Fed Governor Says Regulators Need to Revise Community Bank Rules
"If regulators believe in a dynamic banking system, if we support financial inclusion and extending the availability of banking access, we must acknowledge the importance of community banks and ensure that our regulatory framework preserves their role for the future."
Michelle W. Bowman, Federal Reserve Governor
"If regulators believe in a dynamic banking system, if we support financial inclusion and extending the availability of banking access, we must acknowledge the importance of community banks and ensure that our regulatory framework preserves their role for the future."
Michelle W. Bowman, Federal Reserve Governor
Federal Reserve Governor Michelle W. Bowman urged banking regulators to consider a more flexible regulatory framework that better supports the unique characteristics of community banks.
At a Federal Reserve Bank of St. Louis Community Banking Research Conference, which highlighted the partnership between the Federal Reserve, the Conference of State Bank Supervisors and the Federal Deposit Insurance Corporation, Governor Bowman called for:
- Revisiting community bank definitions. Ms. Bowman criticized the current reliance on fixed asset-size thresholds as outdated. She argued that these thresholds do not account for inflation and economic growth, often placing unnecessary regulatory burdens on smaller banks that do not pose systemic risks. Ms. Bowman urged regulators to focus on the bank's business model and risk profile, rather than a simple asset-size criterion.
- Understanding hidden costs of regulation and supervision. Ms. Bowman warned that supervisory guidance often functions as "de facto" regulation and creates hidden costs for community banks. She raised concerns that unclear guidance can cause confusion and increase compliance burdens, diverting resources from community banks' primary mission of serving their local economies.

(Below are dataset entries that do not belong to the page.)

-- pv_equiv track=rewrite | github.com/sp-wintermute/aoc-2022 | 8_1.py | build_incremental_array
-- ===== SOURCE A (Python) =====
-- def build_incremental_array(line):
--     indices = []
--     current_max = -1
--     for i, tree in enumerate(line):
--         if tree > current_max:
--             indices.append(i)
--             current_max = tree
--     return indices
-- ===== SOURCE B (Python) =====
-- def build_incremental_array(line):
--     # Phase 1: running-maximum prefix array with the -1 sentinel in front.
--     acc = [-1]
--     for t in line:
--         acc.append(max(acc[-1], t))
--     # Phase 2: an index is a running maximum exactly where the prefix array strictly increases.
--     return [i for i, (prev, cur) in enumerate(zip(acc, acc[1:])) if cur > prev]
-- ===== Notes on version B (the rewrite author's own statement) =====
-- stated objective: alternative
-- what changed: B first materialises the running-maximum prefix array (seeded with the -1 sentinel) and then selects, in a second pass over consecutive pairs, the indices where it strictly increases, instead of A's single loop with mutable current_max and conditional append.
import Mathlib
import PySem

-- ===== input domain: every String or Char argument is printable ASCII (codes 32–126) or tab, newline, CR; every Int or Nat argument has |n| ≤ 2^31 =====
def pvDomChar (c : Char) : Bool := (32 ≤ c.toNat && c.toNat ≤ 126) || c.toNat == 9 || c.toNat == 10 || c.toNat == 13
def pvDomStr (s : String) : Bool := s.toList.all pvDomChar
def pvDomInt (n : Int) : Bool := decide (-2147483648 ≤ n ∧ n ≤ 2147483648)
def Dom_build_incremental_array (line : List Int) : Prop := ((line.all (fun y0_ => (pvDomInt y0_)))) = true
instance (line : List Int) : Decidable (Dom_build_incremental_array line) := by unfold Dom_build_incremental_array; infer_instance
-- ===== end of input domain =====

-- B builds the running-maximum prefix array (with the -1 sentinel) and then selects the
-- indices where it strictly increases, instead of A's single loop with a mutable current_max.


-- ===== PORT A =====
def build_incremental_array (line : List Int) : List Int :=
  ((PySem.List.enumerate line).foldl
    (fun (st : List Int × Int) p => if p.2 > st.2 then (st.1 ++ [p.1], p.2) else st)
    ([], -1)).1

-- ===== PORT B =====
-- acc[-1] is the last element (acc is always nonempty); acc[1:] is acc.drop 1, exact here.
def build_incremental_array_alt (line : List Int) : List Int :=
  let acc := line.foldl (fun a t => a ++ [max (a.getLast?.getD (-1)) t]) [(-1 : Int)]
  ((PySem.List.enumerate (acc.zip (acc.drop 1))).filter (fun p => p.2.2 > p.2.1)).map (·.1)

-- ===== PRECONDITION & SPEC =====
def Spec_build_incremental_array (line : List Int) (out : List Int) : Prop := out = build_incremental_array_alt line
instance (line : List Int) (out : List Int) : Decidable (Spec_build_incremental_array line out) := by unfold Spec_build_incremental_array; infer_instance

-- ===== CLAIM (what is proved, stated in full; the proofs are below) =====
def Claim_equal_build_incremental_array : Prop := ∀ (line : List Int), Dom_build_incremental_array line → Spec_build_incremental_array line (build_incremental_array line)

-- ===== LEMMAS AND PROOFS =====

/-- Common characterisation: indices (relative, starting at 0) where the running max
starting from `cm` strictly increases. -/
def pvSpec (cm : Int) : List Int → List Int
  | [] => []
  | t :: ts => (if t > cm then [(0 : Int)] else []) ++ (pvSpec (max cm t) ts).map (· + 1)

/-- Running-maximum sequence starting from seed `m` (excluding the seed). -/
def pvRunmax (m : Int) : List Int → List Int
  | [] => []
  | t :: ts => max m t :: pvRunmax (max m t) ts

theorem aloop_eq (line : List Int) : ∀ (inds : List Int) (cm s : Int),
    ((PySem.List.enumerate line s).foldl
      (fun (st : List Int × Int) p => if p.2 > st.2 then (st.1 ++ [p.1], p.2) else st)
      (inds, cm)).1 = inds ++ (pvSpec cm line).map (· + s) := by
  induction line with
  | nil => intro inds cm s; simp [PySem.List.enumerate_nil, pvSpec]
  | cons t ts ih =>
    intro inds cm s
    rw [PySem.List.enumerate_cons]
    by_cases h : t > cm
    · have hm : max cm t = t := max_eq_right (le_of_lt h)
      simp only [List.foldl_cons, if_pos h, ih, pvSpec, hm]
      simp [List.map_map]
      intro _ _; omega
    · have hm : max cm t = cm := max_eq_left (by omega)
      simp only [List.foldl_cons, if_neg h, ih, pvSpec, hm]
      simp [List.map_map]
      intro _ _; omega

theorem accfold_append (line : List Int) : ∀ (a b : List Int), b ≠ [] →
    line.foldl (fun a t => a ++ [max (a.getLast?.getD (-1)) t]) (a ++ b)
      = a ++ line.foldl (fun a t => a ++ [max (a.getLast?.getD (-1)) t]) b := by
  induction line with
  | nil => intro a b _; simp
  | cons t ts ih =>
    intro a b hb
    simp only [List.foldl_cons]
    have hlast : (a ++ b).getLast? = b.getLast? := List.getLast?_append_of_ne_nil a hb
    rw [hlast, List.append_assoc]
    exact ih a (b ++ [max (b.getLast?.getD (-1)) t]) (by simp)

theorem accfold_eq (line : List Int) : ∀ (m : Int),
    line.foldl (fun a t => a ++ [max (a.getLast?.getD (-1)) t]) [m]
      = m :: pvRunmax m line := by
  induction line with
  | nil => intro m; simp [pvRunmax]
  | cons t ts ih =>
    intro m
    simp only [List.foldl_cons, pvRunmax]
    have : ([m] ++ [max m t] : List Int) = [m, max m t] := rfl
    rw [show ([m] : List Int) ++ [max ((([m] : List Int).getLast?).getD (-1)) t]
          = [m] ++ [max m t] by simp,
        accfold_append ts [m] [max m t] (by simp), ih]
    rfl

theorem zipfilt_eq (line : List Int) : ∀ (m : Int) (s : Int),
    ((PySem.List.enumerate ((m :: pvRunmax m line).zip (pvRunmax m line)) s).filter
      (fun p => p.2.2 > p.2.1)).map (·.1) = (pvSpec m line).map (· + s) := by
  induction line with
  | nil => intro m s; simp [pvRunmax, pvSpec, PySem.List.enumerate_nil]
  | cons t ts ih =>
    intro m s
    simp only [pvRunmax, pvSpec, List.zip_cons_cons, PySem.List.enumerate_cons]
    by_cases h : t > m
    · have hgt : max m t > m := by omega
      rw [List.filter_cons_of_pos (by simpa using hgt)]
      simp only [List.map_cons, ih]
      simp [List.map_map, if_pos h]
      intro _ _; omega
    · have hng : ¬ (max m t > m) := by omega
      rw [List.filter_cons_of_neg (by simpa using hng)]
      simp only [ih]
      simp [List.map_map, if_neg h]
      intro _ _; omega

-- ===== VERDICT (by name: the statement is the Claim_ definition above) =====
theorem build_incremental_array_spec : Claim_equal_build_incremental_array := by
  intro line _
  unfold Spec_build_incremental_array build_incremental_array build_incremental_array_alt
  rw [show (PySem.List.enumerate line : List (Int × Int)) = PySem.List.enumerate line 0 from rfl,
      aloop_eq line [] (-1) 0, accfold_eq line (-1)]
  simp only [List.drop_one, List.tail_cons]
  rw [zipfilt_eq line (-1) 0]
  simp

- Addressing challenges in bank mergers and de novo bank formation. Ms. Bowman highlighted regulatory barriers that hinder both mergers and the formation of new community banks. She emphasized the need for an environment that allows for bank growth and new bank creation, especially in underserved rural areas. Ms. Bowman criticized the current regulatory framework as too slow and complex, which discourages both mergers and new entrants into the banking market.
- Improving federal and state regulatory coordination. Ms. Bowman urged better coordination between federal and state regulators to improve community bank supervision. She added that state regulators often have a more nuanced understanding of their community banks.
- More representation of community banking experience in federal regulatory bodies. Ms. Bowman argued that such experience provides valuable insights into the practical effects of regulation and helps ensure that policies do not disproportionately burden smaller institutions.
- Tailoring regulations for community banks. Ms. Bowman reiterated the need for tailored regulations that reflect the specific risks and business models of community banks. She warned that imposing the same complex requirements on small institutions as on large, systemically important banks undermines the viability of community banks and could harm local economies.